-- pv_equiv track=rewrite | github.com/Ratatou2/Study | lotto.py | check
-- ===== SOURCE A (Python) =====
-- def check(list1, list2):
--     count = 0
--     special = 0
--     for i in list1:
--         for j in list2:
--             if i == j:
--                 count += 1
--
--     for i in list1:
--         if i == list2[-1] : special += 1
--
--     if count == 3: return 5000
--     elif count == 4: return 50000
--     elif special == 1 and count == 6: return 50000000
--     elif count == 5: return 1000000
--
--     elif count == 6: return 1000000000
-- ===== SOURCE B (Python) =====
-- def check(list1, list2):
--     # sort both lists and count cross-matches in one merge pass over the sorted copies
--     a = sorted(list1)
--     b = sorted(list2)
--     count = 0
--     i = 0
--     j = 0
--     while i < len(a) and j < len(b):
--         if a[i] < b[j]:
--             i += 1
--         elif b[j] < a[i]:
--             j += 1
--         else:
--             v = a[i]
--             ca = 0
--             while i < len(a) and a[i] == v:
--                 ca += 1
--                 i += 1
--             cb = 0
--             while j < len(b) and b[j] == v:
--                 cb += 1
--                 j += 1
--             count += ca * cb
--     special = list1.count(list2[-1]) if list1 else 0
--     if count == 3:
--         return 5000
--     if count == 4:
--         return 50000
--     if special == 1 and count == 6:
--         return 50000000
--     if count == 5:
--         return 1000000
--     if count == 6:
--         return 1000000000
--     return None
-- ===== Notes on version B (the rewrite author's own statement) =====
-- stated objective: faster
-- what changed: Replaces A's nested O(n*m) double scan by sorting both lists and counting cross-matches in a single two-pointer merge pass that multiplies the sizes of equal-value blocks; special is list1.count(list2[-1]) guarded for empty list1.
import Mathlib
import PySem

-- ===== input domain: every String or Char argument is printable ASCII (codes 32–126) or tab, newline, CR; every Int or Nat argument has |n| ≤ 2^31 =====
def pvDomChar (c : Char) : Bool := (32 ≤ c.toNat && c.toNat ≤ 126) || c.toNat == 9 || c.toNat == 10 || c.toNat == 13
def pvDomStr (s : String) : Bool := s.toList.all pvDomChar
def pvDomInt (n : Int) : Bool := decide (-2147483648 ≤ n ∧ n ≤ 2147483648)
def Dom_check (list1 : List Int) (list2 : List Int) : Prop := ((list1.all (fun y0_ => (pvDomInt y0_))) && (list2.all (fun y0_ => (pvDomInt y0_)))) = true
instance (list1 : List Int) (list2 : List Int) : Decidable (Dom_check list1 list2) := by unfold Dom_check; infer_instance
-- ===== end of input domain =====

-- B sorts both lists and counts cross-matches in one two-pointer merge pass over the sorted copies (O(n log n + m log m) vs A's nested O(n*m) scan).


-- ===== PORT A =====
-- literal port: nested loop count, then the special loop over list2[-1]
-- (list2[-1] is total only under Pre_check; .getD 0 is never reached there: when list1 = [] the loop body never runs)
def check (list1 : List Int) (list2 : List Int) : Option Int :=
  let count : Int := list1.foldl (fun c i => list2.foldl (fun c j => if i == j then c + 1 else c) c) 0
  let last : Int := (PySem.List.pyGet? list2 (-1)).getD 0
  let special : Int := list1.foldl (fun s i => if i == last then s + 1 else s) 0
  if count == 3 then some 5000
  else if count == 4 then some 50000
  else if special == 1 && count == 6 then some 50000000
  else if count == 5 then some 1000000
  else if count == 6 then some 1000000000
  else none

-- ===== PORT B =====
-- Source B's inner block-counting while loops: consume the leading run of v, returning (run length, rest)
def takeRun (v : Int) : List Int → Nat × List Int
  | [] => (0, [])
  | x :: xs => if x == v then ((takeRun v xs).1 + 1, (takeRun v xs).2) else (0, x :: xs)

theorem takeRun_len_le (v : Int) (l : List Int) : (takeRun v l).2.length ≤ l.length := by
  induction l with
  | nil => simp [takeRun]
  | cons x xs ih =>
    by_cases h : x == v
    · simp [takeRun, h]; omega
    · simp [takeRun, h]

-- Source B's outer two-pointer while loop as recursion on the two (sorted) lists
def mergeCount : List Int → List Int → Int
  | [], _ => 0
  | _ :: _, [] => 0
  | x :: xs, y :: ys =>
    if x < y then mergeCount xs (y :: ys)
    else if y < x then mergeCount (x :: xs) ys
    else
      (((takeRun x (x :: xs)).1 : Int)) * ((takeRun x (y :: ys)).1 : Int)
        + mergeCount (takeRun x (x :: xs)).2 (takeRun x (y :: ys)).2
termination_by a b => a.length + b.length
decreasing_by
  · simp
  · simp
  · have h1 := takeRun_len_le x xs
    have h2 := takeRun_len_le x ys
    have hyx : (y == x) = true := by simp; omega
    simp only [takeRun, beq_self_eq_true, if_true, hyx]
    simp only [List.length_cons]
    omega

def check_alt (list1 : List Int) (list2 : List Int) : Option Int :=
  let a := PySem.List.sorted list1 (fun x => x) false
  let b := PySem.List.sorted list2 (fun x => x) false
  let count : Int := mergeCount a b
  let special : Int :=
    if list1 = [] then 0
    else (PySem.List.count list1 ((PySem.List.pyGet? list2 (-1)).getD 0) : Int)
  if count == 3 then some 5000
  else if count == 4 then some 50000
  else if special == 1 && count == 6 then some 50000000
  else if count == 5 then some 1000000
  else if count == 6 then some 1000000000
  else none

-- ===== PRECONDITION & SPEC =====
-- Pre_ excludes exactly the inputs where A raises IndexError: list1 non-empty with list2 empty
-- (the second loop evaluates list2[-1]); B raises there too.
def Pre_check (list1 : List Int) (list2 : List Int) : Prop := list1 = [] ∨ list2 ≠ []
instance (list1 : List Int) (list2 : List Int) : Decidable (Pre_check list1 list2) := by unfold Pre_check; infer_instance
def pvWitness_check : List Int × List Int := ([1, 2, 3], [3, 2, 9])
def Spec_check (list1 : List Int) (list2 : List Int) (out : Option Int) : Prop := out = check_alt list1 list2
instance (list1 : List Int) (list2 : List Int) (out : Option Int) : Decidable (Spec_check list1 list2 out) := by unfold Spec_check; infer_instance

-- ===== CLAIM (what is proved, stated in full; the proofs are below) =====
def Claim_equal_check : Prop := ∀ (list1 : List Int) (list2 : List Int), Dom_check list1 list2 → Pre_check list1 list2 → Spec_check list1 list2 (check list1 list2)

-- ===== LEMMAS AND PROOFS =====

-- A's inner scan over list2 is the multiplicity of i in list2
theorem inner_count (i : Int) (l : List Int) (c : Int) :
    l.foldl (fun c j => if i == j then c + 1 else c) c = c + (l.count i : Int) := by
  have : (fun (c : Int) (j : Int) => if i == j then c + 1 else c)
       = (fun (c : Int) (j : Int) => if j == i then c + 1 else c) := by
    funext c j; simp [BEq.comm]
  rw [this, PySem.List.foldl_beq_add_one]

-- A's special loop is list1.count last
theorem special_count (l : List Int) (v : Int) :
    l.foldl (fun s i => if i == v then s + 1 else s) (0 : Int) = (l.count v : Int) := by
  simpa using PySem.List.foldl_beq_add_one (l := l) (v := v) (a := (0 : Int))

-- takeRun on a sorted list with v ≤ everything splits off exactly the copies of v
theorem takeRun_spec (v : Int) (l : List Int) (hle : ∀ z ∈ l, v ≤ z) :
    l = List.replicate (takeRun v l).1 v ++ (takeRun v l).2 ∧
    (l.Pairwise (· ≤ ·) → ∀ z ∈ (takeRun v l).2, v < z) := by
  induction l with
  | nil => simp [takeRun]
  | cons x xs ih =>
    by_cases h : x = v
    · subst h
      have hle' : ∀ z ∈ xs, x ≤ z := fun z hz => hle z (List.mem_cons_of_mem _ hz)
      obtain ⟨h1, h2⟩ := ih hle'
      constructor
      · simp only [takeRun, beq_self_eq_true, if_true]
        rw [List.replicate_succ, List.cons_append]
        exact congrArg _ h1
      · intro hs
        simp only [takeRun, beq_self_eq_true, if_true]
        exact h2 hs.of_cons
    · have hbeq : (x == v) = false := by simp [BEq.comm]; omega
      constructor
      · simp [takeRun, hbeq]
      · intro hs z hz
        simp only [takeRun, hbeq, Bool.false_eq_true, if_false] at hz
        have hvx : v < x := lt_of_le_of_ne (hle x (List.mem_cons_self)) (fun e => h e.symm)
        rcases List.mem_cons.mp hz with rfl | hz'
        · exact hvx
        · exact lt_of_lt_of_le hvx ((List.pairwise_cons.mp hs).1 z hz')

-- the merge pass on sorted lists computes the cross-match count Σ_{i∈a} b.count i
theorem mergeCount_sum : ∀ (n : Nat) (a b : List Int), a.length + b.length ≤ n →
    a.Pairwise (· ≤ ·) → b.Pairwise (· ≤ ·) →
    mergeCount a b = (a.map (fun i => (b.count i : Int))).sum := by
  intro n
  induction n with
  | zero =>
    intro a b hlen _ _
    have ha : a = [] := List.eq_nil_of_length_eq_zero (by omega)
    subst ha; simp [mergeCount]
  | succ n ih =>
    intro a b hlen ha hb
    match a, b with
    | [], _ => simp [mergeCount]
    | x :: xs, [] => simp [mergeCount]
    | x :: xs, y :: ys =>
      rcases lt_trichotomy x y with hlt | heq | hgt
      · -- x < y: x occurs nowhere in y::ys
        have hcx : (y :: ys).count x = 0 := by
          rw [List.count_eq_zero]
          intro hx
          rcases List.mem_cons.mp hx with rfl | hx'
          · exact absurd hlt (lt_irrefl x)
          · exact absurd (lt_of_lt_of_le hlt ((List.pairwise_cons.mp hb).1 x hx')) (lt_irrefl x)
        have hrec := ih xs (y :: ys) (by simp at hlen ⊢; omega) ha.of_cons hb
        simp only [mergeCount, if_pos hlt]
        rw [hrec]
        simp [hcx]
      · -- x = y: strip the equal blocks
        subst heq
        have hlea : ∀ z ∈ x :: xs, x ≤ z := by
          intro z hz
          rcases List.mem_cons.mp hz with rfl | hz'
          · exact le_refl z
          · exact (List.pairwise_cons.mp ha).1 z hz'
        have hleb : ∀ z ∈ x :: ys, x ≤ z := by
          intro z hz
          rcases List.mem_cons.mp hz with rfl | hz'
          · exact le_refl z
          · exact (List.pairwise_cons.mp hb).1 z hz'
        obtain ⟨hadec, hagt⟩ := takeRun_spec x (x :: xs) hlea
        obtain ⟨hbdec, hbgt⟩ := takeRun_spec x (x :: ys) hleb
        set ca := (takeRun x (x :: xs)).1 with hca
        set ra := (takeRun x (x :: xs)).2 with hra
        set cb := (takeRun x (x :: ys)).1 with hcb
        set rb := (takeRun x (x :: ys)).2 with hrb
        have hagt' := hagt ha
        have hbgt' := hbgt hb
        have hpa : ra.Pairwise (· ≤ ·) := by
          rw [hadec] at ha; exact (List.pairwise_append.mp ha).2.1
        have hpb : rb.Pairwise (· ≤ ·) := by
          rw [hbdec] at hb; exact (List.pairwise_append.mp hb).2.1
        have hca1 : 1 ≤ ca := by
          rw [hca]; simp only [takeRun, beq_self_eq_true, if_true]; omega
        have hcb1 : 1 ≤ cb := by
          rw [hcb]; simp only [takeRun, beq_self_eq_true, if_true]; omega
        have hlena : (x :: xs).length = ca + ra.length := by
          rw [hadec]; simp
        have hlenb : (x :: ys).length = cb + rb.length := by
          rw [hbdec]; simp
        have hrec := ih ra rb (by omega) hpa hpb
        -- the count of x in x::ys is cb, and of any i ∈ ra it is rb.count i
        have hcntx : ((x :: ys).count x : Int) = (cb : Int) := by
          conv_lhs => rw [hbdec]
          rw [List.count_append, List.count_replicate]
          have : rb.count x = 0 := by
            rw [List.count_eq_zero]; intro hx; exact absurd (hbgt' x hx) (lt_irrefl x)
          simp [this]
        have hcnt : ∀ i ∈ ra, ((x :: ys).count i : Int) = (rb.count i : Int) := by
          intro i hi
          conv_lhs => rw [hbdec]
          rw [List.count_append, List.count_replicate]
          have hne : ¬ i = x := fun e => absurd (hagt' i hi) (by rw [e]; exact lt_irrefl x)
          have hne' : ¬ x = i := fun e => hne e.symm
          simp [hne']
        simp only [mergeCount, lt_irrefl, if_false, ← hca, ← hra, ← hcb, ← hrb]
        rw [hrec]
        conv_rhs => rw [hadec]
        rw [List.map_append, List.sum_append, List.map_replicate, List.sum_replicate,
            hcntx, List.map_congr_left hcnt]
        simp
      · -- y < x: y occurs nowhere in x::xs, so each i there counts the same in ys
        have hcnt : ∀ i ∈ x :: xs, ((y :: ys).count i : Int) = (ys.count i : Int) := by
          intro i hi
          have hxi : x ≤ i := by
            rcases List.mem_cons.mp hi with rfl | hi'
            · exact le_refl i
            · exact (List.pairwise_cons.mp ha).1 i hi'
          have hne : ¬ i = y := fun e => absurd (lt_of_lt_of_le hgt hxi) (by rw [e]; exact lt_irrefl y)
          have hne' : ¬ y = i := fun e => hne e.symm
          rw [List.count_cons]
          simp [hne']
        have hrec := ih (x :: xs) ys (by simp at hlen ⊢; omega) ha hb.of_cons
        simp only [mergeCount, if_neg (not_lt_of_gt hgt), if_pos hgt]
        rw [hrec, List.map_congr_left hcnt]

-- A's nested double loop equals the cross-match sum
theorem a_count_sum (list1 list2 : List Int) :
    list1.foldl (fun c i => list2.foldl (fun c j => if i == j then c + 1 else c) c) 0
      = (list1.map (fun i => (list2.count i : Int))).sum := by
  have hfun : (fun (c : Int) (i : Int) => list2.foldl (fun c j => if i == j then c + 1 else c) c)
      = (fun (c : Int) (i : Int) => c + (list2.count i : Int)) := by
    funext c i; rw [inner_count]
  rw [hfun, PySem.List.foldl_add]
  simp

-- ===== VERDICT (by name: the statement is the Claim_ definition above) =====
theorem check_spec : Claim_equal_check := by
  intro list1 list2 _ hpre
  unfold Spec_check check check_alt
  have hpa := PySem.List.sorted_perm (xs := list1) (key := fun x : Int => x) (rev := false)
  have hpb := PySem.List.sorted_perm (xs := list2) (key := fun x : Int => x) (rev := false)
  have hsa : (PySem.List.sorted list1 (fun x => x) false).Pairwise (· ≤ ·) := by
    simpa using PySem.List.sorted_pairwise (xs := list1) (key := fun x : Int => x)
  have hsb : (PySem.List.sorted list2 (fun x => x) false).Pairwise (· ≤ ·) := by
    simpa using PySem.List.sorted_pairwise (xs := list2) (key := fun x : Int => x)
  have hcount :
      list1.foldl (fun c i => list2.foldl (fun c j => if i == j then c + 1 else c) c) 0
        = mergeCount (PySem.List.sorted list1 (fun x => x) false)
                     (PySem.List.sorted list2 (fun x => x) false) := by
    rw [a_count_sum, mergeCount_sum ((PySem.List.sorted list1 (fun x => x) false).length
          + (PySem.List.sorted list2 (fun x => x) false).length) _ _ (le_refl _) hsa hsb]
    have hfun : (fun i : Int => ((PySem.List.sorted list2 (fun x => x) false).count i : Int))
        = (fun i : Int => (list2.count i : Int)) := by
      funext i; rw [hpb.count_eq]
    rw [hfun]
    exact ((hpa.map (fun i : Int => (list2.count i : Int))).sum_eq).symm
  have hspecial :
      list1.foldl (fun s i => if i == (PySem.List.pyGet? list2 (-1)).getD 0 then s + 1 else s) (0 : Int)
        = (if list1 = [] then (0 : Int)
           else (PySem.List.count list1 ((PySem.List.pyGet? list2 (-1)).getD 0) : Int)) := by
    rw [special_count]
    cases list1 with
    | nil => simp
    | cons x xs => simp [PySem.List.count]
  simp only [hcount, hspecial]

====================

**Directions for this task:**
Reproduce, character for character, only the lines of the preceding data that start at the line with "have hcnt : ∀ i ∈ x" and end at the line with "theorem a_count_sum (list1", both included.

**Solution to this exercise:**
        have hcnt : ∀ i ∈ x :: xs, ((y :: ys).count i : Int) = (ys.count i : Int) := by
          intro i hi
          have hxi : x ≤ i := by
            rcases List.mem_cons.mp hi with rfl | hi'
            · exact le_refl i
            · exact (List.pairwise_cons.mp ha).1 i hi'
          have hne : ¬ i = y := fun e => absurd (lt_of_lt_of_le hgt hxi) (by rw [e]; exact lt_irrefl y)
          have hne' : ¬ y = i := fun e => hne e.symm
          rw [List.count_cons]
          simp [hne']
        have hrec := ih (x :: xs) ys (by simp at hlen ⊢; omega) ha hb.of_cons
        simp only [mergeCount, if_neg (not_lt_of_gt hgt), if_pos hgt]
        rw [hrec, List.map_congr_left hcnt]

-- A's nested double loop equals the cross-match sum
theorem a_count_sum (list1 list2 : List Int) :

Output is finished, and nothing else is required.